* [ABOUT THIS EXERCISE]: Repeat nothing but the lines below running from the one containing "-- what changed: Replaces" to the one containing "rest (i - 1) e". Keep both end lines.

Data items:
-- pv_equiv track=rewrite | github.com/iliasmahboub/Phylomatic | backend/app/pipeline/assembly.py | _trim_by_quality
-- ===== SOURCE A (Python) =====
-- PHRED_CUTOFF = 20
--
-- def _trim_by_quality(
--     seq: str, quals: list[int], cutoff: int = PHRED_CUTOFF
-- ) -> tuple[str, list[int]]:
--     """Trim low-quality bases from both ends using a sliding-window PHRED cutoff."""
--     start = 0
--     end = len(seq)
--
--     for i in range(len(quals)):
--         if quals[i] >= cutoff:
--             start = i
--             break
--
--     for i in range(len(quals) - 1, -1, -1):
--         if quals[i] >= cutoff:
--             end = i + 1
--             break
--
--     if start >= end:
--         return seq, quals
--
--     return seq[start:end], quals[start:end]
-- ===== SOURCE B (Python) =====
-- PHRED_CUTOFF = 20
--
-- def _trim_by_quality(seq, quals, cutoff=PHRED_CUTOFF):
--     """One forward pass records the first and last qualifying index at once."""
--     first = None
--     last = None
--     for i, q in enumerate(quals):
--         if q >= cutoff:
--             if first is None:
--                 first = i
--             last = i
--     if first is None:
--         start, end = 0, len(seq)
--     else:
--         start, end = first, last + 1
--     if start >= end:
--         return seq, quals
--     return seq[start:end], quals[start:end]
-- ===== Notes on version B (the rewrite author's own statement) =====
-- stated objective: alternative
-- what changed: Replaces A's two separate end-scans with break (one forward over range(len), one backward over reversed range) by a single forward pass over enumerate(quals) that records both the first and the last qualifying index, then derives start/end from them.
import Mathlib
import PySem

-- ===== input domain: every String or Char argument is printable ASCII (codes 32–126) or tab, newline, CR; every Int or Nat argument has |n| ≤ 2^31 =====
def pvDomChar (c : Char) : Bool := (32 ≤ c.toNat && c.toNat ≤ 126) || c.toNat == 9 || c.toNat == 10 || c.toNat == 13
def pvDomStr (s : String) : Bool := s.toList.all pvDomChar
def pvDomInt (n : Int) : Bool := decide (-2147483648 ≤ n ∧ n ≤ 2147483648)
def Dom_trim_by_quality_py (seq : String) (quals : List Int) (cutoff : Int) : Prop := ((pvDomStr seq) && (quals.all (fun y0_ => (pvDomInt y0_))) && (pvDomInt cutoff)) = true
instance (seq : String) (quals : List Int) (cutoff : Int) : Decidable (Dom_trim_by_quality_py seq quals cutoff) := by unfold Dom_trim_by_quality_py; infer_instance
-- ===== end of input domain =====

-- B replaces A's two end-scans (each with a break) by one forward pass recording
-- the first and last qualifying index; same cost, plainer control flow (objective: alternative).

-- ===== PORT A =====
-- forward scan with break: `for i in range(len(quals)): if quals[i] >= cutoff: start = i; break`
def pvAFwd (cutoff : Int) (l : List Int) (i : Int) (start : Int) : Int :=
  match l with
  | [] => start
  | q :: rest => if cutoff ≤ q then i else pvAFwd cutoff rest (i + 1) start

-- backward scan with break over range(len(quals)-1, -1, -1): scans quals.reverse with i descending
def pvABwd (cutoff : Int) (l : List Int) (i : Int) (e : Int) : Int :=
  match l with
  | [] => e
  | q :: rest => if cutoff ≤ q then i + 1 else pvABwd cutoff rest (i - 1) e

def trim_by_quality_py (seq : String) (quals : List Int) (cutoff : Int) : String × List Int :=
  let start := pvAFwd cutoff quals 0 0
  let end_ := pvABwd cutoff quals.reverse ((quals.length : Int) - 1) (PySem.Str.len seq)
  if start ≥ end_ then (seq, quals)
  else (PySem.Str.slice seq (some start) (some end_), PySem.List.slice quals (some start) (some end_))

-- ===== PORT B =====
-- single pass: `for i, q in enumerate(quals): if q >= cutoff: (first ??= i); last = i`
def pvBLoop (cutoff : Int) (l : List Int) (i : Int) (fl : Option Int × Option Int) :
    Option Int × Option Int :=
  match l with
  | [] => fl
  | q :: rest =>
      pvBLoop cutoff rest (i + 1)
        (if cutoff ≤ q then (if fl.1 = none then some i else fl.1, some i) else fl)

def trim_by_quality_py_alt (seq : String) (quals : List Int) (cutoff : Int) : String × List Int :=
  let fl := pvBLoop cutoff quals 0 (none, none)
  let se : Int × Int :=
    match fl.1, fl.2 with
    | some f, some l => (f, l + 1)
    | _, _ => (0, PySem.Str.len seq)
  if se.1 ≥ se.2 then (seq, quals)
  else (PySem.Str.slice seq (some se.1) (some se.2), PySem.List.slice quals (some se.1) (some se.2))

-- ===== PRECONDITION & SPEC =====
def Spec_trim_by_quality_py (seq : String) (quals : List Int) (cutoff : Int) (out : String × List Int) : Prop := out = trim_by_quality_py_alt seq quals cutoff
instance (seq : String) (quals : List Int) (cutoff : Int) (out : String × List Int) : Decidable (Spec_trim_by_quality_py seq quals cutoff out) := by unfold Spec_trim_by_quality_py; infer_instance

-- ===== CLAIM (what is proved, stated in full; the proofs are below) =====
def Claim_equal_trim_by_quality_py : Prop := ∀ (seq : String) (quals : List Int) (cutoff : Int), Dom_trim_by_quality_py seq quals cutoff → Spec_trim_by_quality_py seq quals cutoff (trim_by_quality_py seq quals cutoff)

-- ===== LEMMAS AND PROOFS =====

-- first qualifying index, if any
def pvFirst? (cutoff : Int) : List Int → Option Nat
  | [] => none
  | q :: rest => if cutoff ≤ q then some 0 else (pvFirst? cutoff rest).map (· + 1)

-- last qualifying index, if any
def pvLast? (cutoff : Int) : List Int → Option Nat
  | [] => none
  | q :: rest =>
      match pvLast? cutoff rest with
      | some j => some (j + 1)
      | none => if cutoff ≤ q then some 0 else none

theorem pvAFwd_spec (cutoff : Int) (l : List Int) (i s : Int) :
    pvAFwd cutoff l i s =
      match pvFirst? cutoff l with
      | some j => i + (j : Int)
      | none => s := by
  induction l generalizing i with
  | nil => simp [pvAFwd, pvFirst?]
  | cons q rest ih =>
      by_cases h : cutoff ≤ q
      · simp [pvAFwd, pvFirst?, h]
      · simp only [pvAFwd, pvFirst?, if_neg h, ih]
        cases hf : pvFirst? cutoff rest
        · simp
        · simp only [Option.map_some]
          push_cast
          ring

theorem pvABwd_append (cutoff : Int) (xs ys : List Int) (i e : Int) :
    pvABwd cutoff (xs ++ ys) i e =
      pvABwd cutoff xs i (pvABwd cutoff ys (i - (xs.length : Int)) e) := by
  induction xs generalizing i with
  | nil => simp [pvABwd]
  | cons q rest ih =>
      by_cases h : cutoff ≤ q
      · simp [pvABwd, h]
      · simp only [List.cons_append, pvABwd, if_neg h, ih, List.length_cons]
        congr 2
        push_cast
        ring

theorem pvABwd_rev_spec (cutoff : Int) (l : List Int) (i e : Int) :
    pvABwd cutoff l.reverse i e =
      match pvLast? cutoff l with
      | some j => i - ((l.length : Int) - 1 - (j : Int)) + 1
      | none => e := by
  induction l generalizing i e with
  | nil => simp [pvABwd, pvLast?]
  | cons q rest ih =>
      rw [List.reverse_cons, pvABwd_append, ih]
      cases hl : pvLast? cutoff rest with
      | some j =>
          simp only [pvLast?, hl, List.length_cons]
          push_cast
          ring
      | none =>
          by_cases h : cutoff ≤ q
          · simp only [pvLast?, hl, if_pos h, pvABwd, List.length_reverse, List.length_cons]
            push_cast
            ring
          · simp [pvLast?, hl, h, pvABwd]

theorem pvBLoop_spec (cutoff : Int) (l : List Int) (i : Int) (f0 l0 : Option Int) :
    pvBLoop cutoff l i (f0, l0) =
      ((match f0 with
        | some x => some x
        | none => (pvFirst? cutoff l).map (fun j => i + (j : Int))),
       (match pvLast? cutoff l with
        | some j => some (i + (j : Int))
        | none => l0)) := by
  induction l generalizing i f0 l0 with
  | nil =>
      simp only [pvBLoop, pvFirst?, pvLast?]
      cases f0 <;> rfl
  | cons q rest ih =>
      by_cases h : cutoff ≤ q
      · simp only [pvBLoop, if_pos h]
        cases f0 with
        | none =>
            simp only [ih, Prod.mk.injEq]
            refine ⟨by simp [pvFirst?, h], ?_⟩
            cases hl : pvLast? cutoff rest <;>
              · simp only [pvLast?, hl, h]
                push_cast
                ring_nf
        | some x =>
            simp only [ih, Prod.mk.injEq]
            refine ⟨by simp, ?_⟩
            cases hl : pvLast? cutoff rest <;>
              · simp only [pvLast?, hl, h]
                push_cast
                ring_nf
      · simp only [pvBLoop, if_neg h, ih, Prod.mk.injEq]
        constructor
        · cases f0 with
          | some x => rfl
          | none =>
              simp only [pvFirst?, if_neg h]
              cases hf : pvFirst? cutoff rest
              · simp
              · simp
                all_goals omega
        · simp only [pvLast?]
          cases hl : pvLast? cutoff rest with
          | none => simp [h]
          | some j =>
              push_cast
              ring_nf

theorem pvFirst?_none_iff (cutoff : Int) (l : List Int) :
    pvFirst? cutoff l = none ↔ pvLast? cutoff l = none := by
  induction l with
  | nil => simp [pvFirst?, pvLast?]
  | cons q rest ih =>
      by_cases h : cutoff ≤ q
      · simp only [pvFirst?, pvLast?, if_pos h]
        cases hl : pvLast? cutoff rest <;> simp
      · simp only [pvFirst?, pvLast?, if_neg h]
        cases hl : pvLast? cutoff rest <;>
          simp [Option.map_eq_none_iff, ih, hl]

-- ===== VERDICT (by name: the statement is the Claim_ definition above) =====
theorem trim_by_quality_py_spec : Claim_equal_trim_by_quality_py := by
  intro seq quals cutoff _
  unfold Spec_trim_by_quality_py trim_by_quality_py trim_by_quality_py_alt
  rw [pvAFwd_spec, pvABwd_rev_spec, pvBLoop_spec]
  have hiff := pvFirst?_none_iff cutoff quals
  cases hf : pvFirst? cutoff quals with
  | none =>
      have hl : pvLast? cutoff quals = none := hiff.mp hf
      simp [hl]
  | some j =>
      cases hl : pvLast? cutoff quals with
      | none =>
          rw [hl] at hiff
          simp [hiff.mpr rfl] at hf
      | some k =>
          simp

* [ANSWER BELOW]:
-- what changed: Replaces A's two separate end-scans with break (one forward over range(len), one backward over reversed range) by a single forward pass over enumerate(quals) that records both the first and the last qualifying index, then derives start/end from them.
import Mathlib
import PySem

-- ===== input domain: every String or Char argument is printable ASCII (codes 32–126) or tab, newline, CR; every Int or Nat argument has |n| ≤ 2^31 =====
def pvDomChar (c : Char) : Bool := (32 ≤ c.toNat && c.toNat ≤ 126) || c.toNat == 9 || c.toNat == 10 || c.toNat == 13
def pvDomStr (s : String) : Bool := s.toList.all pvDomChar
def pvDomInt (n : Int) : Bool := decide (-2147483648 ≤ n ∧ n ≤ 2147483648)
def Dom_trim_by_quality_py (seq : String) (quals : List Int) (cutoff : Int) : Prop := ((pvDomStr seq) && (quals.all (fun y0_ => (pvDomInt y0_))) && (pvDomInt cutoff)) = true
instance (seq : String) (quals : List Int) (cutoff : Int) : Decidable (Dom_trim_by_quality_py seq quals cutoff) := by unfold Dom_trim_by_quality_py; infer_instance
-- ===== end of input domain =====

-- B replaces A's two end-scans (each with a break) by one forward pass recording
-- the first and last qualifying index; same cost, plainer control flow (objective: alternative).

-- ===== PORT A =====
-- forward scan with break: `for i in range(len(quals)): if quals[i] >= cutoff: start = i; break`
def pvAFwd (cutoff : Int) (l : List Int) (i : Int) (start : Int) : Int :=
  match l with
  | [] => start
  | q :: rest => if cutoff ≤ q then i else pvAFwd cutoff rest (i + 1) start

-- backward scan with break over range(len(quals)-1, -1, -1): scans quals.reverse with i descending
def pvABwd (cutoff : Int) (l : List Int) (i : Int) (e : Int) : Int :=
  match l with
  | [] => e
  | q :: rest => if cutoff ≤ q then i + 1 else pvABwd cutoff rest (i - 1) e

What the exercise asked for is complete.